Identifying Your Architecture
| If you have... | You're using... |
|---|---|
iam-primary-roles and iam-delegated-roles | Evolution 1 |
aws-teams, aws-team-roles, account-map | Evolution 2 or 3 |
aws-sso, iam-role, no account-map | Evolution 4 (current) |
Component Forensics
Evolution 1: Look for iam-primary-roles or iam-delegated-roles directories in your components.
Evolution 2/3: Check if account-map/modules/roles-to-principals/variables.tf exists.

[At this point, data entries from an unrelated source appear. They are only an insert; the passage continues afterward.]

-- pv_equiv track=rewrite | github.com/talkad/OMPify | database_creator/parsers/HPCorpus_parser/parse_tools.py | replace_vars
-- ===== SOURCE A (Python) =====
-- def count_newlines(code):
--     counter = 0
--
--     for letter in code:
--         if letter == '\n':
--             counter += 1
--             continue
--
--         return counter
--
--     return counter
--
-- def replace_vars(code, var_mapping):
--     '''
--         Create replaced representation
--     '''
--     updated_code = ''
--     prev_idx = 0
--     offset = count_newlines(code)
--     updated_mappings = []
--     var_offset = 0
--
--     for old_var, new_var, start, end in var_mapping:
--         updated_mappings.append((new_var, old_var, start-offset+var_offset, start-offset+var_offset+len(new_var)))
--         var_offset += len(new_var)-len(old_var)
--         updated_code += code[prev_idx:start-offset] + new_var
--         prev_idx = end - offset
--
--     updated_code += code[prev_idx:]
--
--     return updated_code, updated_mappings
--
-- code = '''
-- type_591 func_466() {
--     type_591 arr_448[num_589 + num_992];
--     type_591 var_15, var_561;
--     type_591 var_567, var_518;
--     type_591 var_782 = num_699;
--
--     for (var_15 = num_699; var_15 < num_589; var_15++) {
--         arr_448[var_15] = num_174;
--     }
--
--     for (var_561 = num_589; var_561 > num_699; var_561 -= num_917) {
--         var_518 = num_699;
--
--         var_15 = var_561;
--         for (;;) {
--             var_518 += arr_448[var_15] * num_948;
--             var_567 = num_146 * var_15 - num_992;
--
--             arr_448[var_15] = var_518 % var_567;
--             var_518 /= var_567;
--             var_15--;
--             if (var_15 == num_699) break;
--             var_518 *= var_15;
--         }
--         func_725(str_237, var_782 + var_518 / num_948);
--         var_782 = var_518 % num_948;
--     }
--
--     return num_699;
-- }
--
-- '''
-- ===== SOURCE B (Python) =====
-- def count_newlines(code):
--     counter = 0
--
--     for letter in code:
--         if letter == '\n':
--             counter += 1
--             continue
--
--         return counter
--
--     return counter
--
-- def _build_code(code, var_mapping, prev_idx, offset):
--     if not var_mapping:
--         return code[prev_idx:]
--     _, new_var, start, end = var_mapping[0]
--     return code[prev_idx:start-offset] + new_var + _build_code(code, var_mapping[1:], end-offset, offset)
--
-- def _build_mappings(var_mapping, offset, var_offset):
--     if not var_mapping:
--         return []
--     old_var, new_var, start, _ = var_mapping[0]
--     pos = start - offset + var_offset
--     return [(new_var, old_var, pos, pos + len(new_var))] + \
--         _build_mappings(var_mapping[1:], offset, var_offset + len(new_var) - len(old_var))
--
-- def replace_vars(code, var_mapping):
--     '''
--         Create replaced representation
--     '''
--     offset = count_newlines(code)
--     return _build_code(code, var_mapping, 0, offset), _build_mappings(var_mapping, offset, 0)
-- ===== Notes on version B (the rewrite author's own statement) =====
-- stated objective: alternative
-- what changed: A's single imperative loop that interleaves string accumulation and mapping bookkeeping is split into two independent structural recursions: one rebuilds the code from slices, the other computes the shifted mappings with a running offset.
import Mathlib
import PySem

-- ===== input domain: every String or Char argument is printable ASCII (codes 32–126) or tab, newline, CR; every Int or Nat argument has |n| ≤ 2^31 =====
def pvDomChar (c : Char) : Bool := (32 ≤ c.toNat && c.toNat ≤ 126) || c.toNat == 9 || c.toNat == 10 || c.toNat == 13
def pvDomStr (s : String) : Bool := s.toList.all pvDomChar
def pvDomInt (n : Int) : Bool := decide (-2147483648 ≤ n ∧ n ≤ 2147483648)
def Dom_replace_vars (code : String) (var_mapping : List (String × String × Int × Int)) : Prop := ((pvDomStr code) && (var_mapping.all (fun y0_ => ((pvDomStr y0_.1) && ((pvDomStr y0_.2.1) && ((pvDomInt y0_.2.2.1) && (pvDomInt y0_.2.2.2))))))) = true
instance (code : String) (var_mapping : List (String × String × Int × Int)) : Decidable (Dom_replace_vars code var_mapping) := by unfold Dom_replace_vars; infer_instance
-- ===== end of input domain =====

-- B replaces A's single loop that interleaves code rebuilding and mapping bookkeeping
-- with two independent structural recursions (one for the code, one for the mappings);
-- objective: alternative decomposition, same cost.

-- ===== PORT A =====
-- the for/continue/early-return loop of count_newlines
def count_newlines_loop (counter : Int) : List Char → Int
  | [] => counter
  | c :: rest => if c = '\n' then count_newlines_loop (counter + 1) rest else counter

def count_newlines (code : String) : Int := count_newlines_loop 0 code.toList

def replace_vars (code : String) (var_mapping : List (String × String × Int × Int)) : String × (List (String × String × Int × Int)) :=
  let offset := count_newlines code
  let cs := code.toList
  -- state: (updated_code, prev_idx, updated_mappings, var_offset)
  let st := var_mapping.foldl
    (fun (st : List Char × Int × List (String × String × Int × Int) × Int) entry =>
      let (old_var, new_var, start, stop) := entry
      let (uc, prev, ms, vo) := st
      (uc ++ PySem.List.slice cs (some prev) (some (start - offset)) ++ new_var.toList,
       stop - offset,
       ms ++ [(new_var, old_var, start - offset + vo, start - offset + vo + PySem.Str.len new_var)],
       vo + (PySem.Str.len new_var - PySem.Str.len old_var)))
    ([], 0, [], 0)
  (String.ofList (st.1 ++ PySem.List.slice cs (some st.2.1) none), st.2.2.1)

-- ===== PORT B =====
def count_newlines_b_loop (counter : Int) : List Char → Int
  | [] => counter
  | c :: rest => if c = '\n' then count_newlines_b_loop (counter + 1) rest else counter

def count_newlines_b (code : String) : Int := count_newlines_b_loop 0 code.toList

-- _build_code of Source B
def build_code (cs : List Char) (prev offset : Int) : List (String × String × Int × Int) → List Char
  | [] => PySem.List.slice cs (some prev) none
  | (_, new_var, start, stop) :: rest =>
      PySem.List.slice cs (some prev) (some (start - offset)) ++ new_var.toList
        ++ build_code cs (stop - offset) offset rest

-- _build_mappings of Source B
def build_mappings (offset var_offset : Int) : List (String × String × Int × Int) → List (String × String × Int × Int)
  | [] => []
  | (old_var, new_var, start, _) :: rest =>
      let pos := start - offset + var_offset
      (new_var, old_var, pos, pos + PySem.Str.len new_var)
        :: build_mappings offset (var_offset + (PySem.Str.len new_var - PySem.Str.len old_var)) rest

def replace_vars_alt (code : String) (var_mapping : List (String × String × Int × Int)) : String × (List (String × String × Int × Int)) :=
  let offset := count_newlines_b code
  (String.ofList (build_code code.toList 0 offset var_mapping), build_mappings offset 0 var_mapping)

-- ===== PRECONDITION & SPEC =====
def Spec_replace_vars (code : String) (var_mapping : List (String × String × Int × Int)) (out : String × (List (String × String × Int × Int))) : Prop := out = replace_vars_alt code var_mapping
instance (code : String) (var_mapping : List (String × String × Int × Int)) (out : String × (List (String × String × Int × Int))) : Decidable (Spec_replace_vars code var_mapping out) := by unfold Spec_replace_vars; infer_instance

-- ===== CLAIM (what is proved, stated in full; the proofs are below) =====
def Claim_equal_replace_vars : Prop := ∀ (code : String) (var_mapping : List (String × String × Int × Int)), Dom_replace_vars code var_mapping → Spec_replace_vars code var_mapping (replace_vars code var_mapping)

-- ===== LEMMAS AND PROOFS =====
theorem count_newlines_b_loop_eq (counter : Int) (cs : List Char) :
    count_newlines_b_loop counter cs = count_newlines_loop counter cs := by
  induction cs generalizing counter with
  | nil => rfl
  | cons c rest ih =>
      simp only [count_newlines_loop, count_newlines_b_loop]
      split_ifs with h
      · exact ih _
      · rfl

-- invariant of A's single loop: it accumulates exactly B's two recursions
theorem loopA_eq (cs : List Char) (offset : Int)
    (vm : List (String × String × Int × Int)) :
    ∀ (acc : List Char) (prev : Int) (ms : List (String × String × Int × Int)) (vo : Int),
    (let st := vm.foldl
        (fun (st : List Char × Int × List (String × String × Int × Int) × Int) entry =>
          let (old_var, new_var, start, stop) := entry
          let (uc, prev, ms, vo) := st
          (uc ++ PySem.List.slice cs (some prev) (some (start - offset)) ++ new_var.toList,
           stop - offset,
           ms ++ [(new_var, old_var, start - offset + vo, start - offset + vo + PySem.Str.len new_var)],
           vo + (PySem.Str.len new_var - PySem.Str.len old_var)))
        (acc, prev, ms, vo);
      st.1 ++ PySem.List.slice cs (some st.2.1) none = acc ++ build_code cs prev offset vm
        ∧ st.2.2.1 = ms ++ build_mappings offset vo vm) := by
  induction vm with
  | nil => intro acc prev ms vo; simp [build_code, build_mappings]
  | cons e rest ih =>
      intro acc prev ms vo
      obtain ⟨old_var, new_var, start, stop⟩ := e
      have h := ih (acc ++ PySem.List.slice cs (some prev) (some (start - offset)) ++ new_var.toList)
        (stop - offset)
        (ms ++ [(new_var, old_var, start - offset + vo, start - offset + vo + PySem.Str.len new_var)])
        (vo + (PySem.Str.len new_var - PySem.Str.len old_var))
      simp only [List.foldl_cons]
      refine ⟨?_, ?_⟩
      · rw [h.1]; simp [build_code]
      · rw [h.2]; simp [build_mappings]

-- ===== VERDICT (by name: the statement is the Claim_ definition above) =====
theorem replace_vars_spec : Claim_equal_replace_vars := by
  intro code vm _
  unfold Spec_replace_vars replace_vars replace_vars_alt count_newlines_b count_newlines
  rw [count_newlines_b_loop_eq]
  have h := loopA_eq code.toList (count_newlines_loop 0 code.toList) vm [] 0 [] 0
  simp only at h ⊢
  rw [h.1, h.2]
  simp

If it contains overridable_team_permission_sets_enabled, you have at least Evolution 3.
Evolution 4: You have aws-sso component but no account-map component, and your stacks use static account_map variables.
Recommendations
New deployments should use Evolution 4 (Permission Sets and IAM Roles).
Existing deployments on Evolution 2 or 3 should plan migration to Evolution 4 to benefit from:
- Simplified architecture
- No circular dependencies
- Better Atmos Auth integration
- Reduced maintenance overhead
Evolution 1 deployments should upgrade directly to Evolution 4 rather than going through intermediate evolutions.